* **INSTRUCTIONS TO FOLLOW**
Look below for the lines from the one with "-- int(i) on" to the one with "have hm : n % 2 = n := by omega", and copy exactly those lines, both ends included.

--- EXERCISE DATA Enclosed Below ---

-- pv_equiv track=rewrite | github.com/efim1222/prepareEGE | openfipi/5.py | f
-- ===== SOURCE A (Python) =====
-- def f(n):
--     n2 = bin(n)[2:]
--     if n % 2 == 0:
--         n2 = '1' + n2 + '00'
--     else:
--         ns = bin(sum(int(i) for i in n2))[2:]
--         n2 = n2 + ns
--     return int(n2, 2)
-- ===== SOURCE B (Python) =====
-- def f(n):
--     if n % 2 == 0:
--         return (n + (1 << max(n.bit_length(), 1))) * 4
--     s = n.bit_count()
--     return (n << s.bit_length()) + s
-- ===== Notes on version B (the rewrite author's own statement) =====
-- stated objective: simpler
-- what changed: Replaced building binary strings by concatenation and re-parsing them with int(x, base two) by closed-form shift/add arithmetic: for even n it adds the power of two just above the highest bit and shifts left twice; for odd n it shifts n left by the popcount's bit length and adds the popcount.
import Mathlib
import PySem

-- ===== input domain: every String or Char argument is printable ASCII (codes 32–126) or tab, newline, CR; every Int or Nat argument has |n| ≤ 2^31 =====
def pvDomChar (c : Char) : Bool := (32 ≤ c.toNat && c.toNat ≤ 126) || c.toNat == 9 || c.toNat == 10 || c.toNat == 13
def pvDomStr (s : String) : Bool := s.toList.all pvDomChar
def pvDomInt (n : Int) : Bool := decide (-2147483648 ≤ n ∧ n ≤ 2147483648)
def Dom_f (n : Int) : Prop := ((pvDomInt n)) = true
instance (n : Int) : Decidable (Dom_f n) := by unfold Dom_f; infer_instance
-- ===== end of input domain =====

-- B replaces A's binary-string concatenation and re-parsing by closed-form shift/add arithmetic
-- on bit_length/bit_count (objective: simpler).

-- ===== PORT A =====
-- int(x, 2): every string A feeds it is a nonempty '0'/'1'-digit string produced by bin(),
-- so int(x, 2) is exactly this left fold there (no sign/whitespace/underscore/prefix handling
-- is reachable); ported by hand because the fold is what int(x, 2) computes on that domain.
def intBin (cs : List Char) : Int :=
  cs.foldl (fun a c => 2 * a + ((c.toNat : Int) - 48)) 0

def f (n : Int) : Int :=
  -- n2 = bin(n)[2:]
  let n2 := PySem.List.slice (PySem.Int.toBinChars0b n) (some 2) none
  if PySem.Int.mod n 2 = 0 then
    -- n2 = '1' + n2 + '00'
    intBin ('1' :: n2 ++ ['0', '0'])
  else
    -- int(i) on the single digit character i is its digit value (exact for '0'..'9')
    let s := (n2.map (fun c => (c.toNat : Int) - 48)).sum
    -- ns = bin(s)[2:]
    let ns := PySem.List.slice (PySem.Int.toBinChars0b s) (some 2) none
    intBin (n2 ++ ns)

-- ===== PORT B =====
def f_alt (n : Int) : Int :=
  if PySem.Int.mod n 2 = 0 then
    (n + ((1 : Int) <<< max (PySem.Int.bitLength n) 1)) * 4
  else
    let s := PySem.Int.bitCount n
    (n <<< PySem.Int.bitLength (s : Int)) + (s : Int)

-- ===== PRECONDITION & SPEC =====
-- Pre_ excludes negative n, on which A raises ValueError (bin(-k)[2:] keeps the 'b' of '-0b').
def Pre_f (n : Int) : Prop := 0 ≤ n
instance (n : Int) : Decidable (Pre_f n) := by unfold Pre_f; infer_instance

def pvWitness_f : Int := 6

def Spec_f (n : Int) (out : Int) : Prop := out = f_alt n
instance (n : Int) (out : Int) : Decidable (Spec_f n out) := by unfold Spec_f; infer_instance

-- ===== CLAIM (what is proved, stated in full; the proofs are below) =====
def Claim_equal_f : Prop := ∀ (n : Int), Dom_f n → Pre_f n → Spec_f n (f n)

-- ===== LEMMAS AND PROOFS =====

-- The binary digit string of m, most significant bit first: the value of Nat.toDigits 2 m.
def bits : Nat → List Char
  | n =>
    if _h : n < 2 then [Nat.digitChar n]
    else bits (n / 2) ++ [Nat.digitChar (n % 2)]
  decreasing_by exact Nat.div_lt_self (by omega) (by omega)

theorem toDigitsCore_eq_bits : ∀ (fuel n : Nat) (ds : List Char), n < fuel →
    Nat.toDigitsCore 2 fuel n ds = bits n ++ ds := by
  intro fuel
  induction fuel with
  | zero => intro n ds h; omega
  | succ fuel ih =>
    intro n ds h
    rw [Nat.toDigitsCore, bits]
    by_cases hlt : n < 2
    · have hd : n / 2 = 0 := by omega
      have hm : n % 2 = n := by omega
      simp [hd, hm, hlt]
    · have hd : ¬ n / 2 = 0 := by omega
      simp only [hd, if_false, dif_neg hlt]
      rw [ih (n / 2) _ (by omega)]
      simp

theorem toDigits_eq_bits (n : Nat) : Nat.toDigits 2 n = bits n := by
  have := toDigitsCore_eq_bits (n + 1) n [] (by omega)
  simpa [Nat.toDigits] using this

theorem bits_foldl (m : Nat) : ∀ a : Int,
    (bits m).foldl (fun a c => 2 * a + ((c.toNat : Int) - 48)) a
      = a * 2 ^ (bits m).length + m := by
  induction m using Nat.strong_induction_on with
  | _ m ih =>
    intro a
    rw [bits]
    by_cases h : m < 2
    · interval_cases m <;> simp [Nat.digitChar] <;> ring
    · simp only [dif_neg h, List.foldl_append, List.length_append, List.length_singleton]
      rw [ih (m / 2) (Nat.div_lt_self (by omega) (by omega)) a]
      have hm : (m : Int) = 2 * ((m / 2 : Nat) : Int) + ((m % 2 : Nat) : Int) := by
        have := Nat.div_add_mod m 2; push_cast; omega
      have hdig : ((Nat.digitChar (m % 2)).toNat : Int) - 48 = ((m % 2 : Nat) : Int) := by
        have hcase : m % 2 = 0 ∨ m % 2 = 1 := by omega
        rcases hcase with h0 | h1
        · rw [h0]; decide
        · rw [h1]; decide
      simp only [List.foldl_cons, List.foldl_nil, hdig]
      rw [hm]
      ring

theorem bitLength_pos (k : Nat) (hk : 0 < k) : 1 ≤ PySem.Int.bitLength (k : Int) := by
  rw [PySem.Int.bitLength_natCast hk]; omega

theorem bits_length (m : Nat) :
    (bits m).length = max (PySem.Int.bitLength (m : Int)) 1 := by
  induction m using Nat.strong_induction_on with
  | _ m ih =>
    rw [bits]
    by_cases h : m < 2
    · interval_cases m <;> simp [PySem.Int.bitLength] <;> decide
    · simp only [dif_neg h, List.length_append, List.length_singleton]
      rw [ih (m / 2) (Nat.div_lt_self (by omega) (by omega))]
      have h1 : 1 ≤ PySem.Int.bitLength ((m / 2 : Nat) : Int) := bitLength_pos _ (by omega)
      have h2 : PySem.Int.bitLength (m : Int)
          = PySem.Int.bitLength ((m / 2 : Nat) : Int) + 1 :=
        PySem.Int.bitLength_natCast (by omega)
      omega

theorem bits_sum (m : Nat) :
    ((bits m).map (fun c => (c.toNat : Int) - 48)).sum
      = ((PySem.Int.bitCount (m : Int) : Nat) : Int) := by
  induction m using Nat.strong_induction_on with
  | _ m ih =>
    rw [bits]
    by_cases h : m < 2
    · interval_cases m <;> decide
    · simp only [dif_neg h, List.map_append, List.sum_append, List.map_cons, List.map_nil,
        List.sum_cons, List.sum_nil]
      rw [ih (m / 2) (Nat.div_lt_self (by omega) (by omega))]
      have hdig : ((Nat.digitChar (m % 2)).toNat : Int) - 48 = ((m % 2 : Nat) : Int) := by
        have hcase : m % 2 = 0 ∨ m % 2 = 1 := by omega
        rcases hcase with h0 | h1
        · rw [h0]; decide
        · rw [h1]; decide
      have hbc : PySem.Int.bitCount (m : Int)
          = m % 2 + PySem.Int.bitCount ((m / 2 : Nat) : Int) :=
        PySem.Int.bitCount_natCast (by omega)
      rw [hdig, hbc]
      push_cast
      ring

-- bin(n)[2:] for 0 ≤ n is the plain digit string.
theorem slice_toBinChars0b (n : Int) (hn : 0 ≤ n) :
    PySem.List.slice (PySem.Int.toBinChars0b n) (some 2) none = bits n.toNat := by
  have h2 : (2 : Int) = ((2 : Nat) : Int) := rfl
  rw [h2, PySem.List.slice_from_natCast]
  rw [PySem.Int.toBinChars0b, if_neg (by omega)]
  simp [toDigits_eq_bits]

theorem f_eq_f_alt (n : Int) (hn : 0 ≤ n) : f n = f_alt n := by
  obtain ⟨m, rfl⟩ : ∃ m : Nat, n = (m : Int) := ⟨n.toNat, (Int.toNat_of_nonneg hn).symm⟩
  have hslice := slice_toBinChars0b (m : Int) hn
  simp only [Int.toNat_natCast] at hslice
  unfold f f_alt
  simp only [hslice]
  by_cases hev : PySem.Int.mod (m : Int) 2 = 0
  · simp only [if_pos hev]
    unfold intBin
    simp only [List.foldl_cons, List.foldl_append]
    rw [show (2 * 0 + ((('1').toNat : Int) - 48)) = 1 by decide]
    rw [bits_foldl m 1, bits_length m]
    simp only [List.foldl_nil]
    rw [show (('0').toNat : Int) - 48 = 0 by decide]
    rw [Int.shiftLeft_eq]
    ring
  · simp only [if_neg hev]
    unfold intBin
    have hodd : m % 2 = 1 := by
      have h2 : ¬ ((2 : Int) ∣ (m : Int)) := by
        intro hdvd
        exact hev (by rw [PySem.Int.mod_eq_zero_iff_dvd]; exact hdvd)
      omega
    have hmpos : 0 < m := by omega
    rw [bits_sum m]
    set s : Nat := PySem.Int.bitCount (m : Int) with hs
    have hspos : 0 < s := by
      have := PySem.Int.bitCount_natCast (m := m) hmpos
      rw [← hs] at this
      omega
    have hssl : PySem.List.slice (PySem.Int.toBinChars0b ((s : Nat) : Int)) (some 2) none
        = bits s := by
      have := slice_toBinChars0b ((s : Nat) : Int) (by positivity)
      simpa using this
    rw [hssl, List.foldl_append, bits_foldl m 0, bits_foldl s, bits_length s]
    have hmax : max (PySem.Int.bitLength ((s : Nat) : Int)) 1
        = PySem.Int.bitLength ((s : Nat) : Int) := by
      have := bitLength_pos s hspos
      omega
    rw [hmax, Int.shiftLeft_eq]
    ring

-- ===== VERDICT (by name: the statement is the Claim_ definition above) =====
theorem f_spec : Claim_equal_f := by
  intro n _ hpre
  unfold Spec_f
  exact f_eq_f_alt n hpre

--- End of Enclosed EXERCISE DATA ---

* **SOLUTION TO THIS EXERCISE**
    -- int(i) on the single digit character i is its digit value (exact for '0'..'9')
    let s := (n2.map (fun c => (c.toNat : Int) - 48)).sum
    -- ns = bin(s)[2:]
    let ns := PySem.List.slice (PySem.Int.toBinChars0b s) (some 2) none
    intBin (n2 ++ ns)

-- ===== PORT B =====
def f_alt (n : Int) : Int :=
  if PySem.Int.mod n 2 = 0 then
    (n + ((1 : Int) <<< max (PySem.Int.bitLength n) 1)) * 4
  else
    let s := PySem.Int.bitCount n
    (n <<< PySem.Int.bitLength (s : Int)) + (s : Int)

-- ===== PRECONDITION & SPEC =====
-- Pre_ excludes negative n, on which A raises ValueError (bin(-k)[2:] keeps the 'b' of '-0b').
def Pre_f (n : Int) : Prop := 0 ≤ n
instance (n : Int) : Decidable (Pre_f n) := by unfold Pre_f; infer_instance

def pvWitness_f : Int := 6

def Spec_f (n : Int) (out : Int) : Prop := out = f_alt n
instance (n : Int) (out : Int) : Decidable (Spec_f n out) := by unfold Spec_f; infer_instance

-- ===== CLAIM (what is proved, stated in full; the proofs are below) =====
def Claim_equal_f : Prop := ∀ (n : Int), Dom_f n → Pre_f n → Spec_f n (f n)

-- ===== LEMMAS AND PROOFS =====

-- The binary digit string of m, most significant bit first: the value of Nat.toDigits 2 m.
def bits : Nat → List Char
  | n =>
    if _h : n < 2 then [Nat.digitChar n]
    else bits (n / 2) ++ [Nat.digitChar (n % 2)]
  decreasing_by exact Nat.div_lt_self (by omega) (by omega)

theorem toDigitsCore_eq_bits : ∀ (fuel n : Nat) (ds : List Char), n < fuel →
    Nat.toDigitsCore 2 fuel n ds = bits n ++ ds := by
  intro fuel
  induction fuel with
  | zero => intro n ds h; omega
  | succ fuel ih =>
    intro n ds h
    rw [Nat.toDigitsCore, bits]
    by_cases hlt : n < 2
    · have hd : n / 2 = 0 := by omega
      have hm : n % 2 = n := by omega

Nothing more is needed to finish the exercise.